The Internet Computing & Systems Optimization (ICSO) group focuses on the use of Intelligent Algorithms & Data Science (including optimization, simulation, analytics, and machine learning methods) to support complex decision making in different application fields that range from smart cities, to sustainable transportation and logistics, production, real-time positioning, bioinformatics and computational finance. To attain this goal, the group promotes the use of biased-randomized algorithms, simheuristics (combination of metaheuristics with simulation), learnheuristics (combination of metaheuristics with machine learning), and agile-optimization algorithms (combination of biased-randomized algorithms with massive parallel computing). These algorithms allow us to face complex decision making in real-life scenarios characterized by uncertainty and dynamic conditions, as well as by the need of providing real-time solutions.

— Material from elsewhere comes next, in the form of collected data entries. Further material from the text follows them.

theorem pvGrow_eq_of_closed (d : PySem.Dict Int (PySem.Set Int)) (c : PySem.Set Int)
    (h : ∀ x ∈ pvGrow d c, x ∈ c) : pvGrow d c = c := by
  have : pvGrow d c = PySem.Set.update c (c.flatMap (fun v => d.getD v PySem.Set.empty)) := rfl
  rw [this, PySem.Set.update_eq_append_filter]
  have hnil : (PySem.Set.ofList (c.flatMap (fun v => d.getD v PySem.Set.empty))).filter
      (fun y => !c.contains y) = [] := by
    rw [List.filter_eq_nil_iff]
    intro y hy
    have hy' : y ∈ c.flatMap (fun v => d.getD v PySem.Set.empty) :=
      (PySem.Set.mem_ofList _ _).1 hy
    have hyg : y ∈ pvGrow d c := (PySem.Set.mem_union _ _ _).2 (Or.inr hy')
    simp
    exact h y hyg
  rw [hnil, List.append_nil]

theorem pvGrow_length_of_not_closed (d : PySem.Dict Int (PySem.Set Int)) (c : PySem.Set Int)
    (h : ¬ ∀ x ∈ pvGrow d c, x ∈ c) : c.length + 1 ≤ (pvGrow d c).length := by
  push_neg at h
  obtain ⟨x, hx, hxc⟩ := h
  have : pvGrow d c = c ++ (PySem.Set.ofList (c.flatMap
      (fun v => d.getD v PySem.Set.empty))).filter (fun y => !c.contains y) := by
    show PySem.Set.update c _ = _
    rw [PySem.Set.update_eq_append_filter]
  rw [this] at hx ⊢
  rw [List.length_append]
  rcases List.mem_append.1 hx with h | h
  · exact absurd h hxc
  · have : ((PySem.Set.ofList (c.flatMap (fun v => d.getD v PySem.Set.empty))).filter
        (fun y => !c.contains y)).length ≠ 0 := by
      intro h0
      rw [List.length_eq_zero_iff] at h0
      rw [h0] at h
      exact (List.not_mem_nil) h
    omega

theorem mem_pvGrow_of_mem (d : PySem.Dict Int (PySem.Set Int)) (c : PySem.Set Int) (x : Int)
    (h : x ∈ c) : x ∈ pvGrow d c := (PySem.Set.mem_union _ _ _).2 (Or.inl h)

theorem nodup_pvGrow (d : PySem.Dict Int (PySem.Set Int)) (c : PySem.Set Int)
    (h : c.Nodup) : (pvGrow d c).Nodup := PySem.Set.nodup_union _ _ h

-- the range-fold of B is iteration of pvGrow
theorem foldl_range_grow (d : PySem.Dict Int (PySem.Set Int)) (init : PySem.Set Int) :
    ∀ n : Nat, (List.range n).foldl
        (fun component _ =>
          PySem.Set.union component
            (component.flatMap (fun v => d.getD v PySem.Set.empty))) init =
      (pvGrow d)^[n] init := by
  intro n
  induction n with
  | zero => rfl
  | succ m ih =>
    rw [List.range_succ, List.foldl_append, ih, Function.iterate_succ_apply']
    rfl

-- iterated saturation facts, by induction on the round count
theorem pvIter_facts (d : PySem.Dict Int (PySem.Set Int)) (start : Int)
    (hkeys : ∀ x y, y ∈ pvNbr d x → y ∈ d.keys) (hstart : start ∈ d.keys) :
    ∀ k : Nat, ((pvGrow d)^[k] [start]).Nodup ∧ start ∈ (pvGrow d)^[k] [start] ∧
      (∀ x ∈ (pvGrow d)^[k] [start], pvReach d start x ∧ x ∈ d.keys) := by
  intro k
  induction k with
  | zero =>
    simp only [Function.iterate_zero_apply]
    refine ⟨List.nodup_singleton _, List.mem_singleton_self _, ?_⟩
    intro x hx
    rw [List.mem_singleton] at hx
    subst hx
    exact ⟨Relation.ReflTransGen.refl, hstart⟩
  | succ m ih =>
    obtain ⟨ihn, ihs, ihm⟩ := ih
    rw [Function.iterate_succ_apply']
    refine ⟨nodup_pvGrow d _ ihn, mem_pvGrow_of_mem d _ _ ihs, ?_⟩
    intro x hx
    rcases (mem_pvGrow d _ x).1 hx with hx | ⟨v, hv, hxv⟩
    · exact ihm x hx
    · exact ⟨(ihm v hv).1.tail hxv, hkeys v x hxv⟩

theorem pvIter_closed_or_big (d : PySem.Dict Int (PySem.Set Int)) (start : Int) :
    ∀ k : Nat, (∀ x ∈ pvGrow d ((pvGrow d)^[k] [start]), x ∈ (pvGrow d)^[k] [start]) ∨
      k + 1 ≤ ((pvGrow d)^[k] [start]).length := by
  intro k
  induction k with
  | zero => exact Or.inr (by simp)
  | succ m ih =>
    rcases ih with hcl | hlen
    · left
      rw [Function.iterate_succ_apply', pvGrow_eq_of_closed d _ hcl]
      exact hcl
    · by_cases hcl : ∀ x ∈ pvGrow d ((pvGrow d)^[m+1] [start]), x ∈ (pvGrow d)^[m+1] [start]
      · exact Or.inl hcl
      · right
        rw [Function.iterate_succ_apply']
        have := pvGrow_length_of_not_closed d ((pvGrow d)^[m] [start]) ?_
        · omega
        · intro hcl2
          apply hcl
          rw [Function.iterate_succ_apply', pvGrow_eq_of_closed d _ hcl2]
          exact hcl2

-- a Nodup list of keys-members is no longer than the key list
theorem length_le_keys (c : List Int) (keys : List Int) (hnd : c.Nodup)
    (hsub : ∀ x ∈ c, x ∈ keys) : c.length ≤ keys.length := by
  calc c.length = c.toFinset.card := (List.toFinset_card_of_nodup hnd).symm
    _ ≤ keys.toFinset.card := by
        apply Finset.card_le_card
        intro x hx
        rw [List.mem_toFinset] at hx ⊢
        exact hsub x hx
    _ ≤ keys.length := List.toFinset_card_le _

-- the saturated set after size-many rounds is exactly the reachable set
theorem pvIter_char (d : PySem.Dict Int (PySem.Set Int)) (start : Int)
    (hkeys : ∀ x y, y ∈ pvNbr d x → y ∈ d.keys) (hstart : start ∈ d.keys) :
    ((pvGrow d)^[d.keys.length] [start]).Nodup ∧
      (∀ x, x ∈ (pvGrow d)^[d.keys.length] [start] ↔ pvReach d start x) := by
  set n := d.keys.length with hn
  obtain ⟨hnd, hs, hmem⟩ := pvIter_facts d start hkeys hstart n
  have hclosed : ∀ x ∈ pvGrow d ((pvGrow d)^[n] [start]), x ∈ (pvGrow d)^[n] [start] := by
    rcases pvIter_closed_or_big d start n with h | h
    · exact h
    · have := length_le_keys ((pvGrow d)^[n] [start]) d.keys hnd (fun x hx => (hmem x hx).2)
      omega
  refine ⟨hnd, ?_⟩
  intro x
  constructor
  · intro hx; exact (hmem x hx).1
  · intro hx
    induction hx with
    | refl => exact hs
    | tail hab hbc ih =>
      apply hclosed
      rw [mem_pvGrow]
      exact Or.inr ⟨_, ih, hbc⟩

-- any (!= 2) is the negation of all (== 2)
theorem any_bne_eq_not_all (l : List (PySem.Set Int)) :
    l.any (fun neighbors => neighbors.length != 2) =
      !l.all (fun neighbors => neighbors.length == 2) := by
  induction l with
  | nil => rfl
  | cons a l ih =>
    simp only [List.any_cons, List.all_cons, Bool.not_and, bne] at ih ⊢
    rw [ih]

-- ===== VERDICT (by name: the statement is the Claim_ definition above) =====
theorem is_simple_cycle_py_spec : Claim_equal_is_simple_cycle_py := by
  intro edges _
  unfold Spec_is_simple_cycle_py
  match edges with
  | [] => rfl
  | p :: l =>
    unfold is_simple_cycle_py is_simple_cycle_py_alt
    rw [isscB_build_eq]
    set d := isscA_build (p :: l) with hd
    have hne : d.keys ≠ [] := build_keys_ne_nil p l
    have hnd : d.keys.Nodup := nodup_keys_build (p :: l)
    have hinv : pvInv d := pvInv_build (p :: l)
    have hsize : d.size = d.keys.length := size_eq_keys_length d
    have hsz : (d.size == 0) = false := by
      have : d.keys.length ≠ 0 := fun h => hne (List.length_eq_zero_iff.1 h)
      simp [hsize, this]
    rw [show ((p :: l : List (Int × Int)).isEmpty) = false from rfl]
    simp only [Bool.false_eq_true, if_false, hsz]
    rw [any_bne_eq_not_all]
    by_cases hall : d.values.all (fun neighbors => neighbors.length == 2) = true
    · rw [hall]
      simp only [Bool.not_true, Bool.false_eq_true, if_false]
      have hdeg : ∀ k ∈ d.keys, (pvNbr d k).length = 2 := by
        apply deg_of_values_all d hnd
        intro v hv
        have := List.all_eq_true.1 hall v hv
        exact Nat.eq_of_beq_eq_true (by simpa using this)
      have hkeys : ∀ x y, y ∈ pvNbr d x → y ∈ d.keys := fun x y h => (hinv x y h).2.2
      match hk : d.keys with
      | [] => exact absurd hk hne
      | start :: ks =>
        have hstart : start ∈ d.keys := by rw [hk]; exact List.mem_cons_self ..
        -- A side
        have hAspec := isscA_dfs_spec d start hkeys hdeg (2 * d.size + 2) [start]
          PySem.Set.empty
          (by intro x hx; rw [List.mem_singleton] at hx; subst hx
              exact Relation.ReflTransGen.refl)
          (by intro x hx; exact absurd hx (List.not_mem_nil))
          (by intro v hv; exact absurd hv (List.not_mem_nil))
          (Or.inr (List.mem_singleton_self _))
          (by intro x hx; rw [List.mem_singleton] at hx; subst hx; exact hstart)
          List.nodup_nil
          (by
            have hfilter : d.keys.filter (fun k => !PySem.Set.contains PySem.Set.empty k) =
                d.keys := by
              apply List.filter_eq_self.2
              intro a _
              rfl
            rw [hfilter, hsize]
            simp)
        obtain ⟨hAnd, hAs, hAr, hAc⟩ := hAspec
        -- membership characterisation of A's visited set
        have hAchar : ∀ x, x ∈ isscA_dfs d (2 * d.size + 2) [start] PySem.Set.empty ↔
            pvReach d start x := by
          intro x
          constructor
          · exact hAr x
          · intro hx
            induction hx with
            | refl => exact hAs
            | tail hab hbc ih => exact hAc _ ih _ hbc
        -- B side
        show ((isscA_dfs d (2 * d.size + 2) [start] PySem.Set.empty).length == d.size) =
          (((List.range d.size).foldl
              (fun component _ =>
                PySem.Set.union component
                  (component.flatMap (fun v => d.getD v PySem.Set.empty)))
              (PySem.Set.ofList [start])).length == d.size)
        rw [foldl_range_grow d (PySem.Set.ofList [start]) d.size]
        have hofl : (PySem.Set.ofList [start] : PySem.Set Int) = [start] := rfl
        rw [hofl]
        obtain ⟨hBnd, hBchar⟩ := pvIter_char d start hkeys hstart
        have hBnd' : ((pvGrow d)^[d.size] [start]).Nodup := by rw [hsize]; exact hBnd
        have hBchar' : ∀ x, x ∈ (pvGrow d)^[d.size] [start] ↔ pvReach d start x := by
          rw [hsize]; exact hBchar
        -- equal lengths
        have hperm : (isscA_dfs d (2 * d.size + 2) [start] PySem.Set.empty).Perm
            ((pvGrow d)^[d.size] [start]) := by
          rw [List.perm_ext_iff_of_nodup hAnd hBnd']
          intro a
          rw [hAchar a, hBchar' a]
        rw [hperm.length_eq]
    · simp only [Bool.not_eq_true] at hall
      rw [hall]
      simp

The group is mainly composed of mathematicians, computer engineers, industrial engineers, statisticians and economists. Our aim is to develop problem solving methodologies and technologies that have a social impact. For that we apply an interdisciplinary approach, considering the sustainable development goals applying a gender perspective.
The Distributed, Parallel, and Collaborative Systems (DPCS) group is focused on the development of distributed and parallel systems at different scales (small groups, clusters, or Internet). In particular, we pay special attention to peer-to-peer, shared memory, message passing computing paradigms, and HPC scientific applications. In addition, we are also interested in the design of collaborative systems and applications.